Defendants then renewed their motions for summary judgment in this action, contending that States’ expert testimony established, as a matter of law, that plaintiff was driving the vehicle at the time of the accident and, as such, plaintiff could not recover against them under General Obligations Law § 11-101 for his own injuries (see, Reuter v Flobo Enters., 120 AD2d 722). In response, plaintiff asserted that inasmuch as the Lawlor case had settled, with the result that the driver identity issue was never resolved by a trier of fact, issues of fact remained. Supreme Court granted defendants’ motions for summary judgment dismissing the complaint against them. On a motion for reconsideration, Supreme Court adhered to its prior decision despite the subsequent submission of an affidavit by plaintiff, wherein he averred that he was not driving, and deposition testimony from persons who accompanied the parties to the Lawlor house and saw plaintiff get into the passenger seat at the time plaintiff and Lawlor left Lawlor’s house. Plaintiff appeals.

*1062It is well established that on a motion for summary judgment, the movant bears the initial burden of establishing his claim or defense " 'sufficiently to warrant the court as a matter of law in directing judgment’ in his favor” (Friends of Animals v Associated Fur Mfrs., 46 NY2d 1065, 1067, quoting CPLR 3212 [b]). To the extent that the movant’s proof meets this standard, the burden shifts to the opponent to "show facts sufficient to require a trial of any issue of fact” (CPLR 3212 [b]). Even assuming that the expert testimony submitted by defendants satisfied their initial burden (cf., Cusano v General Elec. Co., 111 AD2d 557, 558, affd 66 NY2d 844), in our view the evidence submitted upon plaintiff’s motion for reconsideration, i.e., his own affidavit, wherein he refers to his testimony during trial of the Lawlor action that he was not driving and reaffirms his status as passenger, and the deposition testimony of persons who indicated that Lawlor was driving the vehicle when plaintiff and Lawlor left the Lawlor house, at least raised a credibility question.

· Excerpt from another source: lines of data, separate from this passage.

-- pv_equiv track=rewrite | github.com/MinjaeKimmm/FinAgentBenchRFT | grader.py | _should_keep_sample
-- ===== SOURCE A (Python) =====
-- from typing import List, Dict, Tuple, Optional, Any
--
-- def _should_keep_sample(sample: Dict) -> bool:
--     """Filter out all-zero samples and other poor quality samples"""
--
--     qrel = sample.get("qrel", {})
--     if not qrel:
--         return False
--
--     # Get all relevance scores
--     scores = list(qrel.values())
--
--     # Filter 1: All zeros (no learning signal)
--     if all(score == 0 for score in scores):
--         return False
--
--     # Filter 2: All same non-zero values (no ranking preference)
--     unique_scores = set(scores)
--     if len(unique_scores) == 1 and list(unique_scores)[0] != 0:
--         return False
--
--     return True
-- ===== SOURCE B (Python) =====
-- def _should_keep_sample(sample) -> bool:
--     """Keep iff the qrel carries at least two distinct relevance values."""
--     return len(set(sample.get("qrel", {}).values())) >= 2
-- ===== Notes on version B (the rewrite author's own statement) =====
-- stated objective: simpler
-- what changed: B collapses A's empty-check, all-zero scan and all-same-nonzero branch into one test: keep iff the set of qrel values has at least two distinct elements.
import Mathlib
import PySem

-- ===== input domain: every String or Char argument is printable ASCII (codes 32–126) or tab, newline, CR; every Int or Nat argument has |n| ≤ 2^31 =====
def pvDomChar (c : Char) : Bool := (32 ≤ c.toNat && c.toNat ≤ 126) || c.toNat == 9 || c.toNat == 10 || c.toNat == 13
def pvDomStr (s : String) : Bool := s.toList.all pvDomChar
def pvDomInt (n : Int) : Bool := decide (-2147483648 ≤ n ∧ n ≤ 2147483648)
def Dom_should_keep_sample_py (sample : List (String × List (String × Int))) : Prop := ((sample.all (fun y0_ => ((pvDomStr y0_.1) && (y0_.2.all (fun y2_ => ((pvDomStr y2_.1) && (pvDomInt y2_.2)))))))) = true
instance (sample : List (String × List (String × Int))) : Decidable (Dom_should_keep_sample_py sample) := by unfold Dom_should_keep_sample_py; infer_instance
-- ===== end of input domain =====

-- One line: B replaces A's empty-check, all-zero scan and all-same-nonzero branch by the
-- single test "at least two distinct qrel values" (objective: simpler).

-- ===== PORT A =====
def should_keep_sample_py (sample : List (String × List (String × Int))) : Bool :=
  let qrel := (PySem.Dict.mk sample).getD "qrel" []
  if qrel = [] then false          -- "if not qrel: return False"
  else
    let scores := (PySem.Dict.mk qrel).values
    if scores.all (fun score => score == 0) then false   -- "all(score == 0 for score in scores)"
    else
      let unique_scores : PySem.Set Int := PySem.Set.ofList scores
      -- "len(unique_scores) == 1 and list(unique_scores)[0] != 0"; the [0] access is
      -- guarded by the length-1 test, so getD 0 0 is exact here
      if unique_scores.length = 1 ∧ unique_scores.getD 0 0 ≠ 0 then false
      else true

-- ===== PORT B =====
def should_keep_sample_py_alt (sample : List (String × List (String × Int))) : Bool :=
  decide (2 ≤ (PySem.Set.ofList ((PySem.Dict.mk ((PySem.Dict.mk sample).getD "qrel" [])).values)).length)

-- ===== PRECONDITION & SPEC =====
def Spec_should_keep_sample_py (sample : List (String × List (String × Int))) (out : Bool) : Prop := out = should_keep_sample_py_alt sample
instance (sample : List (String × List (String × Int))) (out : Bool) : Decidable (Spec_should_keep_sample_py sample out) := by unfold Spec_should_keep_sample_py; infer_instance

-- ===== CLAIM (what is proved, stated in full; the proofs are below) =====
def Claim_equal_should_keep_sample_py : Prop := ∀ (sample : List (String × List (String × Int))), Dom_should_keep_sample_py sample → Spec_should_keep_sample_py sample (should_keep_sample_py sample)

-- ===== LEMMAS AND PROOFS =====

-- a nodup list all of whose elements are `a`, containing `a`, is `[a]`
theorem nodup_all_eq_singleton {a : Int} {u : List Int} (hn : u.Nodup)
    (hmem : a ∈ u) (hall : ∀ x ∈ u, x = a) : u = [a] := by
  match u, hmem with
  | [x], _ =>
    simp_all
  | x :: y :: t, _ =>
    have hx := hall x (by simp)
    have hy := hall y (by simp)
    subst hx; rw [hy] at hn; simp at hn

theorem ofList_const {a : Int} {l : List Int} (hne : l ≠ [])
    (hall : ∀ x ∈ l, x = a) : PySem.Set.ofList l = [a] := by
  have hmem : a ∈ PySem.Set.ofList l := by
    obtain ⟨x, hx⟩ := List.exists_mem_of_ne_nil l hne
    rw [PySem.Set.mem_ofList]; exact (hall x hx) ▸ hx
  refine nodup_all_eq_singleton (PySem.Set.nodup_ofList l) hmem ?_
  intro x hx
  exact hall x ((PySem.Set.mem_ofList _ _).mp hx)

theorem values_ne_nil {qrel : List (String × Int)} (h : qrel ≠ []) :
    (PySem.Dict.mk qrel).values ≠ [] := by
  cases qrel with
  | nil => exact absurd rfl h
  | cons p t => simp [PySem.Dict.values]

theorem should_keep_main (sample : List (String × List (String × Int))) :
    should_keep_sample_py sample = should_keep_sample_py_alt sample := by
  unfold should_keep_sample_py should_keep_sample_py_alt
  set qrel := (PySem.Dict.mk sample).getD "qrel" [] with hq
  by_cases hqe : qrel = []
  · simp [hqe, PySem.Dict.values, PySem.Set.ofList]
  · simp only [if_neg hqe]
    set scores := (PySem.Dict.mk qrel).values with hs
    have hsne : scores ≠ [] := values_ne_nil hqe
    by_cases hz : scores.all (fun score => score == 0)
    · -- all zero: the set is [0], length 1
      have : PySem.Set.ofList scores = [0] := by
        refine ofList_const hsne ?_
        intro x hx
        have := (List.all_eq_true.mp hz) x hx
        simpa using this
      simp [hz, this]
    · simp only [if_neg hz]
      set u : PySem.Set Int := PySem.Set.ofList scores with hu
      have hune : u ≠ [] := by
        obtain ⟨x, hx⟩ := List.exists_mem_of_ne_nil scores hsne
        intro h0
        have : x ∈ u := (PySem.Set.mem_ofList _ _).mpr hx
        simp [h0] at this
      by_cases h1 : u.length = 1
      · -- singleton set: its element is nonzero (not all scores are 0)
        obtain ⟨a, ha⟩ : ∃ a, u = [a] := by
          match u, h1 with
          | [a], _ => exact ⟨a, rfl⟩
        have hane : a ≠ 0 := by
          intro h0
          apply hz
          rw [List.all_eq_true]
          intro x hx
          have : x ∈ u := (PySem.Set.mem_ofList _ _).mpr hx
          rw [ha] at this; simp at this
          simp [this, h0]
        simp [ha, hane]
      · have h2 : 2 ≤ u.length := by
          have : u.length ≠ 0 := by simpa using hune
          omega
        simp [h1, h2]

-- ===== VERDICT (by name: the statement is the Claim_ definition above) =====
theorem should_keep_sample_py_spec : Claim_equal_should_keep_sample_py := by
  intro sample _
  unfold Spec_should_keep_sample_py
  exact should_keep_main sample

Because issue finding rather than issue determination is the inquiry on a summary judgment motion, ordinarily it is not the court’s function in ruling on such motions to assess credibility (see, e.g., Whiteford v Smith, 168 AD2d 885, 886) unless untruths are clearly apparent (see, e.g., Glick & Dolleck v Tri-Pac Export Corp., 22 NY2d 439, 441). We reject defendants’ assertions that untruths are patently obvious from a reading of the submissions herein. In our view, the existence of a prior unsworn statement obtained from plaintiff by Lawlor’s insurer, while it may cast doubt, does not render his subsequent sworn testimony, i.e., deposition testimony, trial testimony and instant affidavit, clearly untrue (cf., Egleston v Kalamarides, 89 AD2d 777, mod on other grounds 58 NY2d 682). This is especially so in this case where knowledge of the contested facts rests exclusively within the knowledge of plaintiff and Lawlor (cf., Krupp v Aetna Life & Cas. Co., 103 AD2d 252, 262) and plaintiff’s version is supported, at least tangentially, by the submitted deposition testimony of others.

Weiss, P. J., Mikoll, Levine and Crew III, JJ., concur. Ordered that the order is modified, on the law, with costs to plaintiff, by reversing so much thereof as adhered upon reconsideration to its prior decision granting the motions by defendants Mardi-Bob Bowling, Inc. and Rojace Food Mart for summary judgment; said motions denied; and, as so modified, affirmed.

Evidently, plaintiff made no express admission of fault in connection with the settlement. Accordingly, it has no effect on resolution of the instant issue (see, Central Petroleum Corp. v Kyriakoudes, 121 AD2d 165, lv dismissed 68 NY2d 807; Bigelow-Sanford, Inc. v Specialized Commercial Floors, 77 AD2d 464).